Baubeginn frühestens 2027
„Ziel ist es, bis zum Ende der Amtszeit [von Präsident Emmanuel Macron], also 2027, die erste Betonschicht zu gießen“, hatte Pannier-Runacher zuvor betont. Macron hatte vor etwa einem Jahr den Bau von zunächst sechs und bis zu 14 neuen Atomreaktoren angekündigt. Sie sollen dem bislang einzigen und noch immer im Bau befindlichen EPR-Reaktor, einem Druckwasserreaktor, in Flamanville ähneln, aber einen vereinfachten Bauplan haben.
Der EPR-Reaktor in Flamanville sollte ursprünglich 2012 ans Netz gehen. Derzeit ist die Inbetriebnahme für 2024 geplant. Die Kosten für Flamanville haben sich inzwischen vervierfacht, doch die französische Regierung betont, dass die künftigen Atomreaktoren billiger würden. „Die Standardisierungen und der Serienbau verringern die durchschnittlichen Kosten erheblich“, erklärte Pannier-Runacher.

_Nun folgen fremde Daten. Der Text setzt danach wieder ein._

-- pv_equiv track=rewrite | github.com/vonguyenhao/Coding4fun | Love_prediction_basic.py | prediction_love
-- ===== SOURCE A (Python) =====
-- def prediction_love(male, female):
--     male = male.lower()
--     female = female.lower()
--     count = 0
--     for words in range(ord('a'), ord('z')+1):
--         if (chr(words) in male) and (chr(words) in female):
--             count = count + 1
--
--     if count == 0:
--         result = "Nope dude, there is no chance at all, you will live with dogs and cats and die alone"
--     elif count < 4:
--         result = "Just friend, bruh, you will be in the infinity friendzone"
--     else:
--         result = "Congratulation you son of bitch, but don't feel so lucky because she will cheat on you"
--     return result
-- ===== SOURCE B (Python) =====
-- def prediction_love(male, female):
--     common = {c for c in male.lower() if 'a' <= c <= 'z'} & set(female.lower())
--     count = len(common)
--     if count == 0:
--         return "Nope dude, there is no chance at all, you will live with dogs and cats and die alone"
--     if count < 4:
--         return "Just friend, bruh, you will be in the infinity friendzone"
--     return "Congratulation you son of bitch, but don't feel so lucky because she will cheat on you"
-- ===== Notes on version B (the rewrite author's own statement) =====
-- stated objective: idiomatic
-- what changed: Replaces the 26-iteration alphabet loop with substring tests against both strings by a direct set intersection: the set of lowercase letters occurring in male.lower() intersected with the set of characters of female.lower(), taking its size.
import Mathlib
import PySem

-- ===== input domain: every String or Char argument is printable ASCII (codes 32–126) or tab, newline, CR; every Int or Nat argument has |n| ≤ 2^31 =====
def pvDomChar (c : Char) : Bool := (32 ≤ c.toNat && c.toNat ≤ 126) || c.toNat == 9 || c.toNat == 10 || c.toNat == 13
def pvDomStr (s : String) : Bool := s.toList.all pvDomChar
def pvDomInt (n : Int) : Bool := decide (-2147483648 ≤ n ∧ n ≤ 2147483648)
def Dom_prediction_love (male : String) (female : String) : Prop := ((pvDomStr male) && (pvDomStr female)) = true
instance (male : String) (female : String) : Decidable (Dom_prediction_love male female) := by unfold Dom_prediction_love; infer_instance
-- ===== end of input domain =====

-- B replaces A's 26-iteration alphabet loop (substring test per letter) by intersecting
-- the set of lowercase letters of male.lower() with the character set of female.lower().

-- ===== PORT A =====
def prediction_love (male : String) (female : String) : String :=
  let m := PySem.Str.lower male
  let f := PySem.Str.lower female
  let count : Int := (PySem.List.pyRange 97 123 1).foldl
    (fun count w =>
      if PySem.Str.isIn (String.ofList [Char.ofNat w.toNat]) m
          && PySem.Str.isIn (String.ofList [Char.ofNat w.toNat]) f
      then count + 1 else count) 0
  if count = 0 then
    "Nope dude, there is no chance at all, you will live with dogs and cats and die alone"
  else if count < 4 then
    "Just friend, bruh, you will be in the infinity friendzone"
  else
    "Congratulation you son of bitch, but don't feel so lucky because she will cheat on you"

-- ===== PORT B =====
def prediction_love_alt (male : String) (female : String) : String :=
  let common : PySem.Set Char :=
    PySem.Set.inter
      (PySem.Set.ofList ((PySem.Str.lower male).toList.filter (fun c => decide ('a' ≤ c ∧ c ≤ 'z'))))
      (PySem.Set.ofList (PySem.Str.lower female).toList)
  let count := common.length
  if count = 0 then
    "Nope dude, there is no chance at all, you will live with dogs and cats and die alone"
  else if count < 4 then
    "Just friend, bruh, you will be in the infinity friendzone"
  else
    "Congratulation you son of bitch, but don't feel so lucky because she will cheat on you"

-- ===== PRECONDITION & SPEC =====
def Spec_prediction_love (male : String) (female : String) (out : String) : Prop := out = prediction_love_alt male female
instance (male : String) (female : String) (out : String) : Decidable (Spec_prediction_love male female out) := by unfold Spec_prediction_love; infer_instance

-- ===== CLAIM (what is proved, stated in full; the proofs are below) =====
def Claim_equal_prediction_love : Prop := ∀ (male : String) (female : String), Dom_prediction_love male female → Spec_prediction_love male female (prediction_love male female)

-- ===== LEMMAS AND PROOFS =====

-- A counting loop is countP
theorem pv_foldl_count {α : Type} (p : α → Bool) (l : List α) (n : Int) :
    l.foldl (fun c x => if p x then c + 1 else c) n = n + (l.countP p : Int) := by
  induction l generalizing n with
  | nil => simp
  | cons a t ih =>
    simp only [List.foldl_cons, List.countP_cons, ih]
    by_cases h : p a = true <;> simp [h] <;> push_cast <;> ring

-- the alphabet as a char list
def pvAB : List Char := ['a','b','c','d','e','f','g','h','i','j','k','l','m','n','o','p','q','r','s','t','u','v','w','x','y','z']

theorem pv_range_eq : PySem.List.pyRange 97 123 1 = pvAB.map (fun c => (c.toNat : Int)) := by
  decide

theorem pv_singleton_infix {c : Char} {l : List Char} : [c] <:+: l ↔ c ∈ l := by
  constructor
  · intro h; exact h.mem (List.mem_singleton_self c)
  · intro h
    obtain ⟨s, t, rfl⟩ := List.append_of_mem h
    exact ⟨s, t, by simp⟩

theorem pv_isIn_singleton (c : Char) (s : String) :
    PySem.Str.isIn (String.ofList [c]) s = true ↔ c ∈ s.toList := by
  rw [PySem.Str.isIn_iff_infix, String.toList_ofList]
  exact pv_singleton_infix

theorem pv_mem_AB {c : Char} : c ∈ pvAB ↔ ('a' ≤ c ∧ c ≤ 'z') := by
  have h1 : ('a' ≤ c ↔ 97 ≤ c.toNat) := by rw [Char.le_def, UInt32.le_iff_toNat_le]; rfl
  have h2 : (c ≤ 'z' ↔ c.toNat ≤ 122) := by rw [Char.le_def, UInt32.le_iff_toNat_le]; rfl
  rw [h1, h2]
  constructor
  · intro h; fin_cases h <;> decide
  · rintro ⟨ha, hb⟩
    have hc : c = Char.ofNat c.toNat := by simp
    rw [hc]
    set n := c.toNat with hn
    interval_cases n <;> decide

set_option maxHeartbeats 1000000 in
theorem pv_count_eq (male female : String) :
    ((PySem.List.pyRange 97 123 1).countP
      (fun w =>
        PySem.Str.isIn (String.ofList [Char.ofNat w.toNat]) (PySem.Str.lower male)
          && PySem.Str.isIn (String.ofList [Char.ofNat w.toNat]) (PySem.Str.lower female)))
    = (PySem.Set.inter
        (PySem.Set.ofList ((PySem.Str.lower male).toList.filter (fun c => decide ('a' ≤ c ∧ c ≤ 'z'))))
        (PySem.Set.ofList (PySem.Str.lower female).toList)).length := by
  rw [pv_range_eq, List.countP_map, List.countP_eq_length_filter]
  apply List.Perm.length_eq
  have hn1 : (pvAB.filter
      ((fun w => PySem.Str.isIn (String.ofList [Char.ofNat w.toNat]) (PySem.Str.lower male)
          && PySem.Str.isIn (String.ofList [Char.ofNat w.toNat]) (PySem.Str.lower female))
        ∘ fun c => ((c.toNat : Int)))).Nodup := List.Nodup.filter _ (by decide)
  have hn2 : (PySem.Set.inter
        (PySem.Set.ofList ((PySem.Str.lower male).toList.filter (fun c => decide ('a' ≤ c ∧ c ≤ 'z'))))
        (PySem.Set.ofList (PySem.Str.lower female).toList)).Nodup :=
    PySem.Set.nodup_inter _ _ (PySem.Set.nodup_ofList _)
  refine (List.perm_ext_iff_of_nodup hn1 hn2).mpr ?_
  intro c
  simp only [List.mem_filter, PySem.Set.mem_inter, PySem.Set.mem_ofList, Function.comp,
    Int.toNat_natCast, Char.ofNat_toNat, Bool.and_eq_true, pv_isIn_singleton, pv_mem_AB,
    decide_eq_true_eq]
  tauto

theorem prediction_love_spec : Claim_equal_prediction_love := by
  intro male female _
  unfold Spec_prediction_love prediction_love prediction_love_alt
  dsimp only
  rw [pv_foldl_count, pv_count_eq]
  set n := (PySem.Set.inter
        (PySem.Set.ofList ((PySem.Str.lower male).toList.filter (fun c => decide ('a' ≤ c ∧ c ≤ 'z'))))
        (PySem.Set.ofList (PySem.Str.lower female).toList)).length with hn
  split_ifs with h1 h2 h3 h4 h5 <;> first | rfl | omega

Der Kraftwerksbetreiber EDF geht von Kosten in Höhe von 51,7 Milliarden Euro für den Bau von sechs neuen Reaktoren aus. EDF soll wieder komplett in den Staatsbesitz überführt werden, unter anderem um Investoren anzuziehen.
Wenig Widerstand im Senat
Die neuen Reaktoren sollen jeweils paarweise an Standorten bereits bestehender Kernkraftwerke gebaut werden. Die ersten beiden sollen in Penly entstehen, die folgenden beiden in Gravelines, jeweils an der Küste des Ärmelkanals.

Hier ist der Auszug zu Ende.